:: Given records ::
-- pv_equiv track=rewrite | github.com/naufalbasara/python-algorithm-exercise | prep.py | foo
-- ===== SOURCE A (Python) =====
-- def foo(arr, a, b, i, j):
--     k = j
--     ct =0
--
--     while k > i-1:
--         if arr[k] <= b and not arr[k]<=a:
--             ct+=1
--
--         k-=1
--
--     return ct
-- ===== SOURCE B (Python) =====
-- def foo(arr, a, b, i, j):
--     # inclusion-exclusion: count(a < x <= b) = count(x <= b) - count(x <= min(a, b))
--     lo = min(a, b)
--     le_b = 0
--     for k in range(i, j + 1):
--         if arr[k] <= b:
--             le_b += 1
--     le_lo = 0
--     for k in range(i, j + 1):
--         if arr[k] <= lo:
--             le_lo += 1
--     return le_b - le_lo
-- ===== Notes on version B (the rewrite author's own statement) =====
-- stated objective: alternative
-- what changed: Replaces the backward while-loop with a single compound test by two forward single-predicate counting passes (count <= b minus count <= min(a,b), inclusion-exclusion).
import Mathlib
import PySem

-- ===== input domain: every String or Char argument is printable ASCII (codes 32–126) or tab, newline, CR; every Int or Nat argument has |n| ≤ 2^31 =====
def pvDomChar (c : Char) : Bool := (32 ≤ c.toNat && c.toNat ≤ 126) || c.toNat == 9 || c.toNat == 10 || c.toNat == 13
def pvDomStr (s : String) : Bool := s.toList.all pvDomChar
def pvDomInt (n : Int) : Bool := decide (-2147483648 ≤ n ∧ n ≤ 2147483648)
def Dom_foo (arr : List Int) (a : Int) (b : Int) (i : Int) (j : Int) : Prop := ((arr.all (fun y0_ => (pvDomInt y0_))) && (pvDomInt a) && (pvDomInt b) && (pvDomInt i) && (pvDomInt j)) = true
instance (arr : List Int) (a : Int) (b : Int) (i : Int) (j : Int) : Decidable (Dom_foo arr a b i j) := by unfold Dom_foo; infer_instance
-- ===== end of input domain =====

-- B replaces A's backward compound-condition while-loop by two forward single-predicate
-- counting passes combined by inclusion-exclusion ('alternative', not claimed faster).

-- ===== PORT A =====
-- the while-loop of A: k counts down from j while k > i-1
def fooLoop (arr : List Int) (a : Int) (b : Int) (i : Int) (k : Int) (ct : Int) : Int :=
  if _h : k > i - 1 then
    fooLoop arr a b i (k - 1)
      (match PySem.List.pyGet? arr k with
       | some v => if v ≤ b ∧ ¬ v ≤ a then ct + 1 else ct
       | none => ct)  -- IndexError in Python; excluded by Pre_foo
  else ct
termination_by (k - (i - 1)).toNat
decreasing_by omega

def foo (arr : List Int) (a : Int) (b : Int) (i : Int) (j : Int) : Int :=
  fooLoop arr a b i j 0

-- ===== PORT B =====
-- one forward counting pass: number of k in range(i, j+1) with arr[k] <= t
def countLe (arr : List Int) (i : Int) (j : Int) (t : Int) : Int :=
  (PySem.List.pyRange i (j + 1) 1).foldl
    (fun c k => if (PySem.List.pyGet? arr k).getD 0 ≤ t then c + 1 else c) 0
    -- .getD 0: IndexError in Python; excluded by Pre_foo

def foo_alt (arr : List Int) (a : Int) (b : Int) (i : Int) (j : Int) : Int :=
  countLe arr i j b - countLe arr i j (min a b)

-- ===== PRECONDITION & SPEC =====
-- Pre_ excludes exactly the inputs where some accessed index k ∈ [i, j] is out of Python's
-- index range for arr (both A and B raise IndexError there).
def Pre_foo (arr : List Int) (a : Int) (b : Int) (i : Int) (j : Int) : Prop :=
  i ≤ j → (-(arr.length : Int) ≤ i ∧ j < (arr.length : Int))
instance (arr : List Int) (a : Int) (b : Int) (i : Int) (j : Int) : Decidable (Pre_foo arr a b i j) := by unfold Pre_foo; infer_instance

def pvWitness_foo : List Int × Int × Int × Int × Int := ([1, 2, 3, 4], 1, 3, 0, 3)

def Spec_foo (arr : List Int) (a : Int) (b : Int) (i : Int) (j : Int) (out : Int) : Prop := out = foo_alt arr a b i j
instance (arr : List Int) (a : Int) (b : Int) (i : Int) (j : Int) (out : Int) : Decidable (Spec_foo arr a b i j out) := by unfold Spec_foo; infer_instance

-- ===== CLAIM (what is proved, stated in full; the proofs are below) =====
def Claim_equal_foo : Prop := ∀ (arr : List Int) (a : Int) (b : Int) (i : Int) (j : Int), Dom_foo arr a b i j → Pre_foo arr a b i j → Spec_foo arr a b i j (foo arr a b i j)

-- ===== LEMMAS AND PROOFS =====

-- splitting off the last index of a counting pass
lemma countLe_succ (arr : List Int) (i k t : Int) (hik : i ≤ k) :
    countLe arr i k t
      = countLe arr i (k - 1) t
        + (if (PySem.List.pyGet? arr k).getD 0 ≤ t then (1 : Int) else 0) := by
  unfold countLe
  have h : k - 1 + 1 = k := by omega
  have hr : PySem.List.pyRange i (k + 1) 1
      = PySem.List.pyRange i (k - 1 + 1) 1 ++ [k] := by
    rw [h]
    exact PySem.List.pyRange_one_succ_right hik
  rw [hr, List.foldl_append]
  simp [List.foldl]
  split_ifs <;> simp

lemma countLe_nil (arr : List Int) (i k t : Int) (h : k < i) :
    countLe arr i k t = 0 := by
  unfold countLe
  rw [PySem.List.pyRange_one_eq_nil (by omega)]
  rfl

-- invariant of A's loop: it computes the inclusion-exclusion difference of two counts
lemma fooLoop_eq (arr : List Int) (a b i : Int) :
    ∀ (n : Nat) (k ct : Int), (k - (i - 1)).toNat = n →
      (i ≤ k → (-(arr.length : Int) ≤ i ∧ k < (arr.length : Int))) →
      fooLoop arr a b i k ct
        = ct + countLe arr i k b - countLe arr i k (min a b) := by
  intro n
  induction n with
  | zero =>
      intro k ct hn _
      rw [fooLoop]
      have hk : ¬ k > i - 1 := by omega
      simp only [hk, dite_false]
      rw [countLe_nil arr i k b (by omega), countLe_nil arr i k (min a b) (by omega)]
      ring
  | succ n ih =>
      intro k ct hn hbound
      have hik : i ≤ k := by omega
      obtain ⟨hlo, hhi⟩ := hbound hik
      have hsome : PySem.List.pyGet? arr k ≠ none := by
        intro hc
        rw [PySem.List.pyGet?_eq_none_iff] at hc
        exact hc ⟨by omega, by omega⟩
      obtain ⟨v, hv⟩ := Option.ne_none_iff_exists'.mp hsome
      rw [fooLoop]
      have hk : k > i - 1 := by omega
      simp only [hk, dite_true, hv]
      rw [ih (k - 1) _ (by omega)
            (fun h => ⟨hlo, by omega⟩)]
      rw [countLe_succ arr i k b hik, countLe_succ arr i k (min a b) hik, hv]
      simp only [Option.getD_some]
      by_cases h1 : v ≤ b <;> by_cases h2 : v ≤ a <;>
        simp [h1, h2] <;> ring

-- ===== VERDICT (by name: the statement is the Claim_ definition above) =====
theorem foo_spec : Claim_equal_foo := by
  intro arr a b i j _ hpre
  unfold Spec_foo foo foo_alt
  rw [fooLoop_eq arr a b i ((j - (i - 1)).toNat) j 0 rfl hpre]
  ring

==

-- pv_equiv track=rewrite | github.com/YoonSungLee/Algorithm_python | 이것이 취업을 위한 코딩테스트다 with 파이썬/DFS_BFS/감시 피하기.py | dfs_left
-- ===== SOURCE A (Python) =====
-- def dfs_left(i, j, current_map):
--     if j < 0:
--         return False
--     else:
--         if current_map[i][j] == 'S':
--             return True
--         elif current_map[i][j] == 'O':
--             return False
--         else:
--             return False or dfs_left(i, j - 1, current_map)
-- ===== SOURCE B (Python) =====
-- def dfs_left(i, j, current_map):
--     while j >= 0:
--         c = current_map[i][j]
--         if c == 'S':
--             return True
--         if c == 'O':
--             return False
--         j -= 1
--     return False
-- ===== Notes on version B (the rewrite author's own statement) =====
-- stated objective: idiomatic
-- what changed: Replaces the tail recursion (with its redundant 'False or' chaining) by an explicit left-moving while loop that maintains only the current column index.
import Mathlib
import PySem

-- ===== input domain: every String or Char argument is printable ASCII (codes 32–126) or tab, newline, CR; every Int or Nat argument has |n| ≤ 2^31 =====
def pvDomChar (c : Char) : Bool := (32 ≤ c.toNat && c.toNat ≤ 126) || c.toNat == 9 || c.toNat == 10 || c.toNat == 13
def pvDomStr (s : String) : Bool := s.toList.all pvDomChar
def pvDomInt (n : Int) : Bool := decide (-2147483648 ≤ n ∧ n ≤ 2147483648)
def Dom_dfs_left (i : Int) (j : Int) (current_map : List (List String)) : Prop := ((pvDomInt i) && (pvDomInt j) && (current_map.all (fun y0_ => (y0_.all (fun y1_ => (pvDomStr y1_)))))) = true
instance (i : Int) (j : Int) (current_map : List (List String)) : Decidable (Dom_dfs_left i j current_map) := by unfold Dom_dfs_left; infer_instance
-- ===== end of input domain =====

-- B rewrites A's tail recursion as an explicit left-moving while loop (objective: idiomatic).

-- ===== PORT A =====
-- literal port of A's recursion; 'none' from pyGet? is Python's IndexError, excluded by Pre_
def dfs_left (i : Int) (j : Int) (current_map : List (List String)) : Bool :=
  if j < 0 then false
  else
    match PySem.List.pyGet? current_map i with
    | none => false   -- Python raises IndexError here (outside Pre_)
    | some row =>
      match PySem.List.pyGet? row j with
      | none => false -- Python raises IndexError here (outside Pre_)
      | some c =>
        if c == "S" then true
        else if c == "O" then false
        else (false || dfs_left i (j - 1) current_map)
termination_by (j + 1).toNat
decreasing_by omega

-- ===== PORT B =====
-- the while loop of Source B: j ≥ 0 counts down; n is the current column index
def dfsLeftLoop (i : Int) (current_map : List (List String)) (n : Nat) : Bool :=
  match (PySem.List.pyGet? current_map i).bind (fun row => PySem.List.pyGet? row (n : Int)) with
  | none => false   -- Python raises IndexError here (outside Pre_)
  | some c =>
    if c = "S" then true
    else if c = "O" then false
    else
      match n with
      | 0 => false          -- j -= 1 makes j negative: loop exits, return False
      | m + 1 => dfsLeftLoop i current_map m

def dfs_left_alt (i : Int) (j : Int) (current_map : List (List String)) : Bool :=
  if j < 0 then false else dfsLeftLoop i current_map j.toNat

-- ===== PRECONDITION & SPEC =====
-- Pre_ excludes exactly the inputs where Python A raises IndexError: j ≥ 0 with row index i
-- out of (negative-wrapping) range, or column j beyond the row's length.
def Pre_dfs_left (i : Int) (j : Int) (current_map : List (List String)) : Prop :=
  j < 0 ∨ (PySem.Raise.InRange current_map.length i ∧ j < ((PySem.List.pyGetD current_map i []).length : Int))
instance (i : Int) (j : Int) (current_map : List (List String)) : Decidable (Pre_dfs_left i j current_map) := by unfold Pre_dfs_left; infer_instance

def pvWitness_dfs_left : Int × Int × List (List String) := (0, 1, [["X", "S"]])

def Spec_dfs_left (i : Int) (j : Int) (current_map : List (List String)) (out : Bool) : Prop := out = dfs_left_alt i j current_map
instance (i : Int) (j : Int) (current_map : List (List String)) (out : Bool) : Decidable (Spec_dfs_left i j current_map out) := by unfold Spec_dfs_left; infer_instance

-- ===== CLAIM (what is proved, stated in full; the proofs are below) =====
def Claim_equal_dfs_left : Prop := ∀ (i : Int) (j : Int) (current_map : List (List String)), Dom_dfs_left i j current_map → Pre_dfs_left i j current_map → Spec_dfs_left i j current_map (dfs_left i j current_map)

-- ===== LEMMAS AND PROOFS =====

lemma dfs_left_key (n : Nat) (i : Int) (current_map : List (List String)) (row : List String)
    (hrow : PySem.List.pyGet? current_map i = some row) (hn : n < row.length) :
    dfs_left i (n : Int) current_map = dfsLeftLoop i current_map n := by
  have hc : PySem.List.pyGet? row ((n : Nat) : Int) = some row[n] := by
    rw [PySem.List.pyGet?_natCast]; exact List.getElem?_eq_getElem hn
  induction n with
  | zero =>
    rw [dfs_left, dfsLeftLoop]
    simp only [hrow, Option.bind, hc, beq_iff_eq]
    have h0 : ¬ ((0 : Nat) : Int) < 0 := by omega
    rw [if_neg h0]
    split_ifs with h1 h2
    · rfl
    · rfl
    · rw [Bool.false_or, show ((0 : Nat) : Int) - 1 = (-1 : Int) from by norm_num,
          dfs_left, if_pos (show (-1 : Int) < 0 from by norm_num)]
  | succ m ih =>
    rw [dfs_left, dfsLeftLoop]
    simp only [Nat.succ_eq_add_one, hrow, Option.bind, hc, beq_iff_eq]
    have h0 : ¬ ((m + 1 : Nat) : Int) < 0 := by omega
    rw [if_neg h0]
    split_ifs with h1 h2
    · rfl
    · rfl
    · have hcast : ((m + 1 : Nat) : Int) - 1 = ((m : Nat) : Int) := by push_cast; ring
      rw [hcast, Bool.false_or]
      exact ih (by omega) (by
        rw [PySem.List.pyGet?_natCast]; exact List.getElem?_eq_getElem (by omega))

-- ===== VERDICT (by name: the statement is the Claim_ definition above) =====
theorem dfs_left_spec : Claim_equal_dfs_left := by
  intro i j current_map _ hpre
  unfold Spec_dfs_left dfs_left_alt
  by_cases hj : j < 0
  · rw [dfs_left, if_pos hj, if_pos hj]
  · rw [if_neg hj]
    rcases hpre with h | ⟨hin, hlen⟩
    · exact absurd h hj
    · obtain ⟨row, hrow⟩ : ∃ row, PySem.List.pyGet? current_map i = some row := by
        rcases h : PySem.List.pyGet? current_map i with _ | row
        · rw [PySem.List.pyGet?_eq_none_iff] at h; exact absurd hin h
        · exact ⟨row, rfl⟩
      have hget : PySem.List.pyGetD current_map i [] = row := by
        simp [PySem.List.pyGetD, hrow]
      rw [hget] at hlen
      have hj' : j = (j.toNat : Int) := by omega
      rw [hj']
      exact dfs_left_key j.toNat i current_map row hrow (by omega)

:: Instructions to follow ::
For the lines above, output exactly those from the line containing "if j < 0 then false else" through the line containing "lemma dfs_left_key (n", and skip the others.

:: Completed exercise ::
  if j < 0 then false else dfsLeftLoop i current_map j.toNat

-- ===== PRECONDITION & SPEC =====
-- Pre_ excludes exactly the inputs where Python A raises IndexError: j ≥ 0 with row index i
-- out of (negative-wrapping) range, or column j beyond the row's length.
def Pre_dfs_left (i : Int) (j : Int) (current_map : List (List String)) : Prop :=
  j < 0 ∨ (PySem.Raise.InRange current_map.length i ∧ j < ((PySem.List.pyGetD current_map i []).length : Int))
instance (i : Int) (j : Int) (current_map : List (List String)) : Decidable (Pre_dfs_left i j current_map) := by unfold Pre_dfs_left; infer_instance

def pvWitness_dfs_left : Int × Int × List (List String) := (0, 1, [["X", "S"]])

def Spec_dfs_left (i : Int) (j : Int) (current_map : List (List String)) (out : Bool) : Prop := out = dfs_left_alt i j current_map
instance (i : Int) (j : Int) (current_map : List (List String)) (out : Bool) : Decidable (Spec_dfs_left i j current_map out) := by unfold Spec_dfs_left; infer_instance

-- ===== CLAIM (what is proved, stated in full; the proofs are below) =====
def Claim_equal_dfs_left : Prop := ∀ (i : Int) (j : Int) (current_map : List (List String)), Dom_dfs_left i j current_map → Pre_dfs_left i j current_map → Spec_dfs_left i j current_map (dfs_left i j current_map)

-- ===== LEMMAS AND PROOFS =====

lemma dfs_left_key (n : Nat) (i : Int) (current_map : List (List String)) (row : List String)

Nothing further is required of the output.